__Problem to work on__:
No output is needed beyond the number of lines in the listing that contain the word "else".
[Records provided]
-- B side: membership in one BFS step
theorem pvStep_mem (T : PySem.Dict (List Char) (List Char)) (level : PySem.Set (List Char))
    (c : List Char) : c ∈ pvStep T level ↔ ∃ r ∈ level, c ∈ pvRows T r := by
  unfold pvStep
  have H : ∀ (lvl : List (List Char)) (acc : PySem.Set (List Char)),
      c ∈ lvl.foldl (fun acc row => PySem.Set.update acc (pvRows T row)) acc ↔
        c ∈ acc ∨ ∃ r ∈ lvl, c ∈ pvRows T r := by
    intro lvl
    induction lvl with
    | nil => intro acc; simp
    | cons r lvl ih =>
      intro acc
      simp only [List.foldl_cons]
      rw [ih, PySem.Set.mem_update]
      constructor
      · rintro ((h | h) | h)
        · exact Or.inl h
        · exact Or.inr ⟨r, by simp, h⟩
        · obtain ⟨r', hr', hm⟩ := h
          exact Or.inr ⟨r', by simp [hr'], hm⟩
      · rintro (h | ⟨r', hr', hm⟩)
        · exact Or.inl (Or.inl h)
        · rcases List.mem_cons.mp hr' with rfl | hr''
          · exact Or.inl (Or.inr hm)
          · exact Or.inr ⟨r', hr'', hm⟩
  rw [H]
  simp [PySem.Set.empty]

theorem pvLoop_any (T : PySem.Dict (List Char) (List Char)) :
    ∀ k level, (∀ r ∈ level, r.length = k + 2) →
      ((pvLoop T k level).any (fun r => T.contains r) = true ↔
        ∃ r ∈ level, pvRed T r = true) := by
  intro k
  induction k with
  | zero =>
    intro level hlen
    simp only [pvLoop, List.any_eq_true]
    constructor
    · rintro ⟨r, hr, hc⟩
      exact ⟨r, hr, by rwa [pvRed_eq, if_pos (by have := hlen r hr; omega)]⟩
    · rintro ⟨r, hr, hc⟩
      refine ⟨r, hr, ?_⟩
      rwa [pvRed_eq, if_pos (by have := hlen r hr; omega)] at hc
  | succ k ih =>
    intro level hlen
    have hlen' : ∀ r ∈ pvStep T level, r.length = k + 2 := by
      intro r hr
      obtain ⟨r0, hr0, hrm⟩ := (pvStep_mem T level r).mp hr
      have h1 := pvRows_length T r0 r hrm
      have h2 := hlen r0 hr0
      omega
    rw [show pvLoop T (k + 1) level = pvLoop T k (pvStep T level) from rfl, ih _ hlen']
    constructor
    · rintro ⟨r', hr', hred⟩
      obtain ⟨r, hr, hrm⟩ := (pvStep_mem T level r').mp hr'
      refine ⟨r, hr, ?_⟩
      rw [pvRed_eq, if_neg (by have := hlen r hr; omega), List.any_eq_true]
      exact ⟨r', hrm, hred⟩
    · rintro ⟨r, hr, hred⟩
      rw [pvRed_eq, if_neg (by have := hlen r hr; omega), List.any_eq_true] at hred
      obtain ⟨r', hrm, hred'⟩ := hred
      exact ⟨r', (pvStep_mem T level r').mpr ⟨r, hr, hrm⟩, hred'⟩

theorem pvAlt_eq_red (T : PySem.Dict (List Char) (List Char)) (r0 : List Char) :
    ((pvLoop T (r0.length - 2) (PySem.Set.ofList [r0])).any (fun row => T.contains row)) =
      pvRed T r0 := by
  have hof : PySem.Set.ofList [r0] = [r0] := rfl
  by_cases h2 : 2 ≤ r0.length
  · rw [Bool.eq_iff_iff,
        pvLoop_any T (r0.length - 2) _ (by intro r hr; rw [hof] at hr; simp at hr; subst hr; omega)]
    constructor
    · rintro ⟨r, hr, h⟩
      rw [hof] at hr
      simp at hr
      rwa [← hr]
    · intro h
      exact ⟨r0, by rw [hof]; simp, h⟩
  · have h0 : r0.length - 2 = 0 := by omega
    rw [h0]
    show (PySem.Set.ofList [r0]).any (fun row => T.contains row) = pvRed T r0
    rw [hof, pvRed_eq, if_pos (by omega)]
    simp

-- ===== VERDICT (by name: the statement is the Claim_ definition above) =====
theorem pyramidTransition3_spec : Claim_equal_pyramidTransition3 := by
  intro bottom allowed _ _
  unfold Spec_pyramidTransition3 pyramidTransition3 pyramidTransition3_alt
  have hK := pvKeys2_build allowed
  rw [pvSearch_top _ hK _ _ (by unfold pvNu; simp; nlinarith [bottom.toList.length.zero_le]),
      pvAlt_eq_red]
-- ===== LEMMAS AND PROOFS =====

-- A's inner append loop concatenates the whole event list
theorem pvAInner_eq (ev temp : List Int) : pvAInner ev temp = temp ++ ev := by
  rw [pvAInner, PySem.List.foldl_append_singleton_eq_map]
  congr 1
  apply List.ext_getElem
  · simp
  · intro i h1 h2
    simp only [List.getElem_map, List.getElem_range, List.getD_eq_getElem?_getD]
    simp at h2
    simp [List.getElem?_eq_getElem h2]

-- on a swarm day A appends that day's events to temp
theorem pvAStep_contrib (m : Int) (ne : List Int) (ie : List (List Int))
    (t : List Int) (p : List (List Int)) (i : Nat) (hc : pvContrib m ne i = true) :
    pvAStep m ne ie (t, p) i = (t ++ ie.getD i [], p) := by
  simp only [pvContrib, Bool.or_eq_true, Bool.and_eq_true, decide_eq_true_eq] at hc
  rcases Nat.eq_zero_or_pos i with hi | hi
  · subst hi
    have h0 : ne.getD 0 0 ≥ m := by
      rcases hc with h | h
      · exact h
      · omega
    simp only [pvAStep]
    rw [if_pos ⟨trivial, h0⟩, pvAInner_eq]
  · have hi0 : ¬ (i = 0 ∧ ne.getD 0 0 ≥ m) := fun h => by omega
    by_cases hlo : ne.getD i 0 < m
    · have h2 : 0 < i ∧ i < ne.length - 1 ∧ ne.getD i 0 < m ∧ ne.getD (i + 1) 0 ≥ m := by
        rcases hc with h | h
        · omega
        · exact ⟨h.1.1, h.1.2, hlo, h.2⟩
      simp only [pvAStep]
      rw [if_neg hi0, if_pos h2, pvAInner_eq]
    · have hlo' : ne.getD i 0 ≥ m := by omega
      have h2' : ¬ (0 < i ∧ i < ne.length - 1 ∧ ne.getD i 0 < m ∧ ne.getD (i + 1) 0 ≥ m) := by
        omega
      by_cases hp : ne.getD (i - 1) 0 < m
      · simp only [pvAStep]
        rw [if_neg hi0, if_neg h2', if_pos ⟨hi, hlo', hp⟩, pvAInner_eq]
      · have hp' : ne.getD (i - 1) 0 ≥ m := by omega
        have h3' : ¬ (0 < i ∧ ne.getD i 0 ≥ m ∧ ne.getD (i - 1) 0 < m) := by omega
        simp only [pvAStep]
        rw [if_neg hi0, if_neg h2', if_neg h3', if_pos ⟨hi, hlo', hp'⟩, pvAInner_eq]

-- on a non-swarm day A either flushes temp or does nothing
theorem pvAStep_noncontrib (m : Int) (ne : List Int) (ie : List (List Int))
    (t : List Int) (p : List (List Int)) (i : Nat) (hc : pvContrib m ne i = false) :
    pvAStep m ne ie (t, p) i =
      if 0 < i ∧ ne.getD i 0 < m ∧ ne.getD (i - 1) 0 ≥ m ∧ 0 < t.length then ([], p ++ [t])
      else (t, p) := by
  have hc' : ¬ (ne.getD i 0 ≥ m ∨ (0 < i ∧ i < ne.length - 1 ∧ ne.getD (i + 1) 0 ≥ m)) := by
    intro h
    have ht : pvContrib m ne i = true := by
      simp only [pvContrib, Bool.or_eq_true, Bool.and_eq_true, decide_eq_true_eq]
      rcases h with h | h
      · exact Or.inl h
      · exact Or.inr ⟨⟨h.1, h.2.1⟩, h.2.2⟩
    exact absurd (ht.symm.trans hc) (by decide)
  have hlo : ne.getD i 0 < m := by
    by_contra hx
    exact hc' (Or.inl (by omega))
  have hfs : ¬ (0 < i ∧ i < ne.length - 1 ∧ ne.getD (i + 1) 0 ≥ m) := fun h => hc' (Or.inr h)
  rcases Nat.eq_zero_or_pos i with hi | hi
  · subst hi
    simp only [pvAStep]
    split_ifs <;> first | rfl | omega
  · simp only [pvAStep]
    rw [if_neg (by omega), if_neg (fun h => hfs ⟨h.1, h.2.1, h.2.2.2⟩),
      if_neg (by omega), if_neg (by omega)]

-- A's loop state after the first k days
def pvAS (m : Int) (ne : List Int) (ie : List (List Int)) (k : Nat) : List Int × List (List Int) :=
  (List.range k).foldl (pvAStep m ne ie) ([], [])

-- B's grouping state over the swarm days below k
def pvBS (m : Int) (ne : List Int) (k : Nat) : List (List Nat) × List Nat :=
  ((List.range k).filter (pvContrib m ne)).foldl pvGroupStep ([], [])

theorem pvAS_succ (m : Int) (ne : List Int) (ie : List (List Int)) (k : Nat) :
    pvAS m ne ie (k + 1) = pvAStep m ne ie (pvAS m ne ie k) k := by
  simp [pvAS, List.range_succ]

theorem pvBS_succ (m : Int) (ne : List Int) (k : Nat) :
    pvBS m ne (k + 1) = if pvContrib m ne k then pvGroupStep (pvBS m ne k) k else pvBS m ne k := by
  simp only [pvBS, List.range_succ, List.filter_append, List.foldl_append]
  cases h : pvContrib m ne k <;> simp [h]

theorem pvEvts_concat (ie : List (List Int)) (g : List Nat) (i : Nat) :
    pvEvts ie (g ++ [i]) = pvEvts ie g ++ ie.getD i [] := by
  simp [pvEvts, List.foldl_append]

-- the invariant linking A's (temp, prelim) to B's (runs, run) after k days
def pvInv (m : Int) (ne : List Int) (ie : List (List Int)) (k : Nat) : Prop :=
  ((pvBS m ne k).2 = [] → (pvBS m ne k).1 = [] ∧ pvAS m ne ie k = ([], [])) ∧
  (∀ g ∈ (pvBS m ne k).1, ∃ j, g.getLast? = some j ∧ j + 2 ≤ k) ∧
  (∀ j, (pvBS m ne k).2.getLast? = some j →
    pvContrib m ne j = true ∧ j < k ∧
    (j + 1 = k → pvAS m ne ie k =
      (pvEvts ie (pvBS m ne k).2,
        ((pvBS m ne k).1.map (pvEvts ie)).filter (fun b => decide (b ≠ [])))) ∧
    (j + 1 < k → pvAS m ne ie k =
      ([], (((pvBS m ne k).1 ++ [(pvBS m ne k).2]).map (pvEvts ie)).filter (fun b => decide (b ≠ [])))))

theorem pvInv_zero (m : Int) (ne : List Int) (ie : List (List Int)) : pvInv m ne ie 0 := by
  refine ⟨fun _ => ⟨rfl, rfl⟩, by simp [pvBS], fun j hj => by simp [pvBS] at hj⟩

theorem pvInv_succ (m : Int) (ne : List Int) (ie : List (List Int)) (k : Nat)
    (ih : pvInv m ne ie k) : pvInv m ne ie (k + 1) := by
  obtain ⟨h0, hG, hR⟩ := ih
  have hA1 : pvAS m ne ie (k + 1) = pvAStep m ne ie (pvAS m ne ie k) k := pvAS_succ m ne ie k
  have hGbump : ∀ g ∈ (pvBS m ne k).1, ∃ j, g.getLast? = some j ∧ j + 2 ≤ k + 1 := by
    intro g hg
    obtain ⟨j2, hj2, hb⟩ := hG g hg
    exact ⟨j2, hj2, by omega⟩
  cases hc : pvContrib m ne k with
  | true =>
    have hB1 : pvBS m ne (k + 1) = pvGroupStep (pvBS m ne k) k := by
      rw [pvBS_succ, hc]
      simp
    by_cases hre : (pvBS m ne k).2 = []
    · obtain ⟨hg1, hg2⟩ := h0 hre
      have hGS : pvGroupStep (pvBS m ne k) k = ([], [k]) := by
        simp [pvGroupStep, hre, hg1]
      have hAx : pvAStep m ne ie (pvAS m ne ie k) k = ([] ++ ie.getD k [], []) := by
        rw [hg2]
        exact pvAStep_contrib m ne ie [] [] k hc
      unfold pvInv
      rw [hB1, hGS, hA1, hAx]
      dsimp only
      refine ⟨fun h => absurd h (by simp), fun g hg => absurd hg (by simp), fun j' hj' => ?_⟩
      rw [List.getLast?_singleton] at hj'
      obtain rfl := (Option.some.inj hj').symm
      refine ⟨hc, by omega, fun _ => by simp [pvEvts], fun h => by omega⟩
    · obtain ⟨j, hj⟩ := Option.isSome_iff_exists.mp (List.getLast?_isSome.mpr hre)
      obtain ⟨hcj, hjk, hE1, hE2⟩ := hR j hj
      by_cases hjk1 : j + 1 = k
      · -- extend the active run with day k
        have hGS : pvGroupStep (pvBS m ne k) k = ((pvBS m ne k).1, (pvBS m ne k).2 ++ [k]) := by
          rw [pvGroupStep, if_pos ⟨hre, by rw [hj]; simp only [Option.getD_some]; omega⟩]
        have hAx : pvAStep m ne ie (pvAS m ne ie k) k
            = (pvEvts ie (pvBS m ne k).2 ++ ie.getD k [],
               ((pvBS m ne k).1.map (pvEvts ie)).filter (fun b => decide (b ≠ []))) := by
          rw [hE1 hjk1]
          exact pvAStep_contrib m ne ie _ _ k hc
        unfold pvInv
        rw [hB1, hGS, hA1, hAx]
        dsimp only
        refine ⟨fun h => absurd h (by simp), hGbump, fun j' hj' => ?_⟩
        rw [List.getLast?_concat] at hj'
        obtain rfl := (Option.some.inj hj').symm
        refine ⟨hc, by omega, fun _ => ?_, fun h => by omega⟩
        rw [pvEvts_concat]
      · -- the pending run is stale: close it, start a new run at day k
        have hjk2 : j + 1 < k := by omega
        have hGS : pvGroupStep (pvBS m ne k) k = ((pvBS m ne k).1 ++ [(pvBS m ne k).2], [k]) := by
          rw [pvGroupStep,
            if_neg (fun h => by rw [hj] at h; simp only [Option.getD_some] at h; omega),
            if_pos hre]
        have hAx : pvAStep m ne ie (pvAS m ne ie k) k
            = ([] ++ ie.getD k [],
               (((pvBS m ne k).1 ++ [(pvBS m ne k).2]).map (pvEvts ie)).filter
                 (fun b => decide (b ≠ []))) := by
          rw [hE2 hjk2]
          exact pvAStep_contrib m ne ie _ _ k hc
        unfold pvInv
        rw [hB1, hGS, hA1, hAx]
        dsimp only
        refine ⟨fun h => absurd h (by simp), fun g hg => ?_, fun j' hj' => ?_⟩
        · rcases List.mem_append.mp hg with h | h
          · exact hGbump g h
          · obtain rfl := List.mem_singleton.mp h
            exact ⟨j, hj, by omega⟩
        · rw [List.getLast?_singleton] at hj'
          obtain rfl := (Option.some.inj hj').symm
          refine ⟨hc, by omega, fun _ => by simp [pvEvts], fun h => by omega⟩
  | false =>
    have hB1 : pvBS m ne (k + 1) = pvBS m ne k := by
      rw [pvBS_succ, hc]
      simp
    by_cases hre : (pvBS m ne k).2 = []
    · obtain ⟨hg1, hg2⟩ := h0 hre
      have hAx : pvAStep m ne ie (pvAS m ne ie k) k = ([], []) := by
        rw [hg2, pvAStep_noncontrib m ne ie [] [] k hc, if_neg (by simp)]
      unfold pvInv
      rw [hB1, hA1, hAx]
      exact ⟨fun _ => ⟨hg1, rfl⟩, hGbump, fun j' hj' => absurd hj' (by rw [hre]; simp)⟩
    · obtain ⟨j, hj⟩ := Option.isSome_iff_exists.mp (List.getLast?_isSome.mpr hre)
      obtain ⟨hcj, hjk, hE1, hE2⟩ := hR j hj
      by_cases hjk1 : j + 1 = k
      · -- day k terminates the active run
        have hgk : ne.getD k 0 < m := by
          by_contra hx
          have ht : pvContrib m ne k = true := by
            simp only [pvContrib, Bool.or_eq_true, decide_eq_true_eq]
            left
            omega
          exact absurd (ht.symm.trans hc) (by decide)
        have hgj : ne.getD j 0 ≥ m := by
          simp only [pvContrib, Bool.or_eq_true, Bool.and_eq_true, decide_eq_true_eq] at hcj
          rcases hcj with h | h
          · exact h
          · have h2 := h.2
            rw [hjk1] at h2
            omega
        by_cases ht : pvEvts ie (pvBS m ne k).2 = []
        · -- temp is empty: A does not flush, but the run's burst is empty anyway
          have hAx : pvAStep m ne ie (pvAS m ne ie k) k
              = (pvEvts ie (pvBS m ne k).2,
                 ((pvBS m ne k).1.map (pvEvts ie)).filter (fun b => decide (b ≠ []))) := by
            rw [hE1 hjk1, pvAStep_noncontrib m ne ie _ _ k hc, if_neg (by simp [ht])]
          unfold pvInv
          rw [hB1, hA1, hAx]
          refine ⟨fun h => absurd h hre, hGbump, fun j' hj' => ?_⟩
          rw [hj] at hj'
          obtain rfl := (Option.some.inj hj').symm
          refine ⟨hcj, by omega, fun h => by omega, fun _ => ?_⟩
          rw [ht]
          simp [List.filter_append, ht]
        · -- temp is non-empty: A flushes it
          have hAx : pvAStep m ne ie (pvAS m ne ie k) k
              = ([], ((pvBS m ne k).1.map (pvEvts ie)).filter (fun b => decide (b ≠ []))
                     ++ [pvEvts ie (pvBS m ne k).2]) := by
            rw [hE1 hjk1, pvAStep_noncontrib m ne ie _ _ k hc,
              if_pos ⟨by omega, hgk, by rw [show k - 1 = j by omega]; exact hgj,
                List.length_pos_iff.mpr ht⟩]
          unfold pvInv
          rw [hB1, hA1, hAx]
          refine ⟨fun h => absurd h hre, hGbump, fun j' hj' => ?_⟩
          rw [hj] at hj'
          obtain rfl := (Option.some.inj hj').symm
          refine ⟨hcj, by omega, fun h => by omega, fun _ => ?_⟩
          simp [List.filter_append, ht]
      · -- nothing happens: temp is already empty and the run already closed
        have hAx : pvAStep m ne ie (pvAS m ne ie k) k
            = ([], (((pvBS m ne k).1 ++ [(pvBS m ne k).2]).map (pvEvts ie)).filter
                (fun b => decide (b ≠ []))) := by
          rw [hE2 (by omega), pvAStep_noncontrib m ne ie _ _ k hc, if_neg (by simp)]
        unfold pvInv
        rw [hB1, hA1, hAx]
        refine ⟨fun h => absurd h hre, hGbump, fun j' hj' => ?_⟩
        rw [hj] at hj'
        obtain rfl := (Option.some.inj hj').symm
        exact ⟨hcj, by omega, fun h => by omega, fun _ => rfl⟩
[/Records provided]
__Exercise result__:
2